- Prompt -
Starting with the line that contains "G, B) tuples" and stopping after the line that contains "-- ===== input", copy the entries below exactly. Include nothing else.

- Extracted records -
-- pv_equiv track=rewrite | github.com/thomasboyle/stegopy | stegopy/util/color_utils.py | is_homogeneous
-- ===== SOURCE A (Python) =====
-- from typing import Tuple, Union
--
-- def manhattan_distance(color1: Tuple[int, int, int], color2: Tuple[int, int, int]) -> int:
--     """
--     Calculate Manhattan distance between two RGB colors.
--
--     Args:
--         color1: (R, G, B) tuple
--         color2: (R, G, B) tuple
--
--     Returns:
--         Manhattan distance
--     """
--     return abs(color1[0] - color2[0]) + abs(color1[1] - color2[1]) + abs(color1[2] - color2[2])
--
-- def is_homogeneous(pixels: list, threshold: int = 10) -> bool:
--     """
--     Check if a set of pixels represents a homogeneous (flat) region.
--     Legacy function - use is_homogeneous_fast for better performance.
--
--     Args:
--         pixels: List of (R, G, B) tuples
--         threshold: Maximum allowed color distance for homogeneous region
--
--     Returns:
--         True if region is homogeneous, False otherwise
--     """
--     if len(pixels) < 2:
--         return True
--
--     max_distance = 0
--     for i in range(len(pixels)):
--         for j in range(i + 1, len(pixels)):
--             distance = manhattan_distance(pixels[i], pixels[j])
--             max_distance = max(max_distance, distance)
--
--     return max_distance <= threshold
-- ===== SOURCE B (Python) =====
-- def is_homogeneous(pixels: list, threshold: int = 10) -> bool:
--     """L1 diameter in one pass: for the four sign patterns (1,a,b), a,b in {1,-1},
--     the max pairwise Manhattan distance equals the largest spread of
--     p[0] + a*p[1] + b*p[2] over the pixels."""
--     if len(pixels) < 2:
--         return True
--     diam = 0
--     for a in (1, -1):
--         for b in (1, -1):
--             vals = [p[0] + a * p[1] + b * p[2] for p in pixels]
--             diam = max(diam, max(vals) - min(vals))
--     return diam <= threshold
-- ===== Notes on version B (the rewrite author's own statement) =====
-- stated objective: faster
-- what changed: Replaces the O(n^2) all-pairs Manhattan-distance scan by a single O(n) pass: the L1 diameter equals the largest spread of p[0]+a*p[1]+b*p[2] over the four sign patterns a,b in {1,-1}.
import Mathlib
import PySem

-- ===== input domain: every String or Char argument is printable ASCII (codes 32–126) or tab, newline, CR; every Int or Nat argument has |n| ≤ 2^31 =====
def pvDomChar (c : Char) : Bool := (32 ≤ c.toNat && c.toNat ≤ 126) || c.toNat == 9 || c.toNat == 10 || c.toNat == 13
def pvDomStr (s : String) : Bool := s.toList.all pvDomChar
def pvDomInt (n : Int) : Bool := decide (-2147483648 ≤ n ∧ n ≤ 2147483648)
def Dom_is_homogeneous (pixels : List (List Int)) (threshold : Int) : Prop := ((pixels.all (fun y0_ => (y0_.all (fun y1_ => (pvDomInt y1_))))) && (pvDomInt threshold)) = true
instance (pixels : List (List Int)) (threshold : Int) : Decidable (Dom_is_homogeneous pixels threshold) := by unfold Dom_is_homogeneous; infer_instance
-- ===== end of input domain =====

-- B replaces A's O(n^2) all-pairs scan by an O(n) pass: the L1 diameter is the largest
-- spread of p[0] + a*p[1] + b*p[2] over the four sign patterns a, b ∈ {1, -1}.

-- ===== PORT A =====
def manhattan_distance (color1 : List Int) (color2 : List Int) : Int :=
  |PySem.List.pyGetD color1 0 0 - PySem.List.pyGetD color2 0 0| +
  |PySem.List.pyGetD color1 1 0 - PySem.List.pyGetD color2 1 0| +
  |PySem.List.pyGetD color1 2 0 - PySem.List.pyGetD color2 2 0|

def is_homogeneous (pixels : List (List Int)) (threshold : Int) : Bool :=
  if pixels.length < 2 then true
  else
    let max_distance :=
      (PySem.List.pyRange 0 (pixels.length : Int) 1).foldl
        (fun acc i =>
          (PySem.List.pyRange (i + 1) (pixels.length : Int) 1).foldl
            (fun acc2 j =>
              max acc2 (manhattan_distance (PySem.List.pyGetD pixels i [])
                                           (PySem.List.pyGetD pixels j [])))
            acc)
        0
    decide (max_distance ≤ threshold)

-- ===== PORT B =====
-- the comprehension body 'p[0] + a * p[1] + b * p[2]' of Source B
def signedSum (a : Int) (b : Int) (p : List Int) : Int :=
  PySem.List.pyGetD p 0 0 + a * PySem.List.pyGetD p 1 0 + b * PySem.List.pyGetD p 2 0

def is_homogeneous_alt (pixels : List (List Int)) (threshold : Int) : Bool :=
  if pixels.length < 2 then true
  else
    let diam :=
      [((1 : Int), (1 : Int)), (1, -1), (-1, 1), (-1, -1)].foldl
        (fun d ab =>
          let vals := pixels.map (signedSum ab.1 ab.2)
          max d ((PySem.List.max? vals (fun y => y)).getD 0 -
                 (PySem.List.min? vals (fun y => y)).getD 0))
        0
    decide (diam ≤ threshold)

-- ===== PRECONDITION & SPEC =====
-- Pre_ excludes exactly the inputs on which Python A raises IndexError: a pixel with
-- fewer than 3 components, reached whenever the list has at least 2 pixels.
def Pre_is_homogeneous (pixels : List (List Int)) (threshold : Int) : Prop :=
  2 ≤ pixels.length → ∀ p ∈ pixels, 3 ≤ p.length
instance (pixels : List (List Int)) (threshold : Int) : Decidable (Pre_is_homogeneous pixels threshold) := by unfold Pre_is_homogeneous; infer_instance

def pvWitness_is_homogeneous : List (List Int) × Int := ([[0, 0, 0], [1, 2, 3]], 10)

def Spec_is_homogeneous (pixels : List (List Int)) (threshold : Int) (out : Bool) : Prop := out = is_homogeneous_alt pixels threshold
instance (pixels : List (List Int)) (threshold : Int) (out : Bool) : Decidable (Spec_is_homogeneous pixels threshold out) := by unfold Spec_is_homogeneous; infer_instance

-- ===== CLAIM (what is proved, stated in full; the proofs are below) =====
def Claim_equal_is_homogeneous : Prop := ∀ (pixels : List (List Int)) (threshold : Int), Dom_is_homogeneous pixels threshold → Pre_is_homogeneous pixels threshold → Spec_is_homogeneous pixels threshold (is_homogeneous pixels threshold)

-- ===== LEMMAS AND PROOFS =====

-- proof-side names for the two accumulated values
def pairMax (pixels : List (List Int)) : Int :=
  (PySem.List.pyRange 0 (pixels.length : Int) 1).foldl
    (fun acc i =>
      (PySem.List.pyRange (i + 1) (pixels.length : Int) 1).foldl
        (fun acc2 j =>
          max acc2 (manhattan_distance (PySem.List.pyGetD pixels i [])
                                       (PySem.List.pyGetD pixels j [])))
        acc)
    0

def spread (a : Int) (b : Int) (pixels : List (List Int)) : Int :=
  (PySem.List.max? (pixels.map (signedSum a b)) (fun y => y)).getD 0 -
  (PySem.List.min? (pixels.map (signedSum a b)) (fun y => y)).getD 0

def diamVal (pixels : List (List Int)) : Int :=
  [((1 : Int), (1 : Int)), (1, -1), (-1, 1), (-1, -1)].foldl
    (fun d ab =>
      let vals := pixels.map (signedSum ab.1 ab.2)
      max d ((PySem.List.max? vals (fun y => y)).getD 0 -
             (PySem.List.min? vals (fun y => y)).getD 0))
    0

lemma is_homogeneous_eq (pixels : List (List Int)) (threshold : Int) :
    is_homogeneous pixels threshold =
      if pixels.length < 2 then true else decide (pairMax pixels ≤ threshold) := rfl

lemma is_homogeneous_alt_eq (pixels : List (List Int)) (threshold : Int) :
    is_homogeneous_alt pixels threshold =
      if pixels.length < 2 then true else decide (diamVal pixels ≤ threshold) := rfl

lemma diamVal_eq (pixels : List (List Int)) :
    diamVal pixels =
      max (max (max (max 0 (spread 1 1 pixels)) (spread 1 (-1) pixels))
        (spread (-1) 1 pixels)) (spread (-1) (-1) pixels) := rfl

-- generic upper/lower bound transport through a foldl
lemma foldl_le_of_step {α : Type} (c : Int) (l : List α) (step : Int → α → Int)
    (h : ∀ acc x, x ∈ l → acc ≤ c → step acc x ≤ c) :
    ∀ acc, acc ≤ c → l.foldl step acc ≤ c := by
  induction l with
  | nil => intro acc hacc; simpa using hacc
  | cons x t ih =>
    intro acc hacc
    exact ih (fun a y hy ha => h a y (List.mem_cons_of_mem _ hy) ha) _
      (h acc x List.mem_cons_self hacc)

lemma le_foldl_of_step {α : Type} (l : List α) (step : Int → α → Int)
    (h : ∀ acc x, x ∈ l → acc ≤ step acc x) :
    ∀ acc, acc ≤ l.foldl step acc := by
  induction l with
  | nil => intro acc; simp
  | cons x t ih =>
    intro acc
    exact le_trans (h acc x List.mem_cons_self)
      (ih (fun a y hy => h a y (List.mem_cons_of_mem _ hy)) _)

lemma le_foldl_of_mem {α : Type} (l : List α) (step : Int → α → Int) (v : Int)
    (hmono : ∀ acc x, x ∈ l → acc ≤ step acc x)
    (x : α) (hx : x ∈ l) (hv : ∀ acc, v ≤ step acc x) :
    ∀ acc, v ≤ l.foldl step acc := by
  induction l with
  | nil => cases hx
  | cons y t ih =>
    intro acc
    rcases List.mem_cons.1 hx with rfl | hx'
    · exact le_trans (hv acc)
        (le_foldl_of_step t step (fun a z hz => hmono a z (List.mem_cons_of_mem _ hz)) _)
    · exact ih (fun a z hz => hmono a z (List.mem_cons_of_mem _ hz)) hx' _

lemma man_self (p : List Int) : manhattan_distance p p = 0 := by
  simp [manhattan_distance]

lemma man_comm (p q : List Int) : manhattan_distance p q = manhattan_distance q p := by
  simp [manhattan_distance, abs_sub_comm]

- Task output -
--         pixels: List of (R, G, B) tuples
--         threshold: Maximum allowed color distance for homogeneous region
--
--     Returns:
--         True if region is homogeneous, False otherwise
--     """
--     if len(pixels) < 2:
--         return True
--
--     max_distance = 0
--     for i in range(len(pixels)):
--         for j in range(i + 1, len(pixels)):
--             distance = manhattan_distance(pixels[i], pixels[j])
--             max_distance = max(max_distance, distance)
--
--     return max_distance <= threshold
-- ===== SOURCE B (Python) =====
-- def is_homogeneous(pixels: list, threshold: int = 10) -> bool:
--     """L1 diameter in one pass: for the four sign patterns (1,a,b), a,b in {1,-1},
--     the max pairwise Manhattan distance equals the largest spread of
--     p[0] + a*p[1] + b*p[2] over the pixels."""
--     if len(pixels) < 2:
--         return True
--     diam = 0
--     for a in (1, -1):
--         for b in (1, -1):
--             vals = [p[0] + a * p[1] + b * p[2] for p in pixels]
--             diam = max(diam, max(vals) - min(vals))
--     return diam <= threshold
-- ===== Notes on version B (the rewrite author's own statement) =====
-- stated objective: faster
-- what changed: Replaces the O(n^2) all-pairs Manhattan-distance scan by a single O(n) pass: the L1 diameter equals the largest spread of p[0]+a*p[1]+b*p[2] over the four sign patterns a,b in {1,-1}.
import Mathlib
import PySem

-- ===== input domain: every String or Char argument is printable ASCII (codes 32–126) or tab, newline, CR; every Int or Nat argument has |n| ≤ 2^31 =====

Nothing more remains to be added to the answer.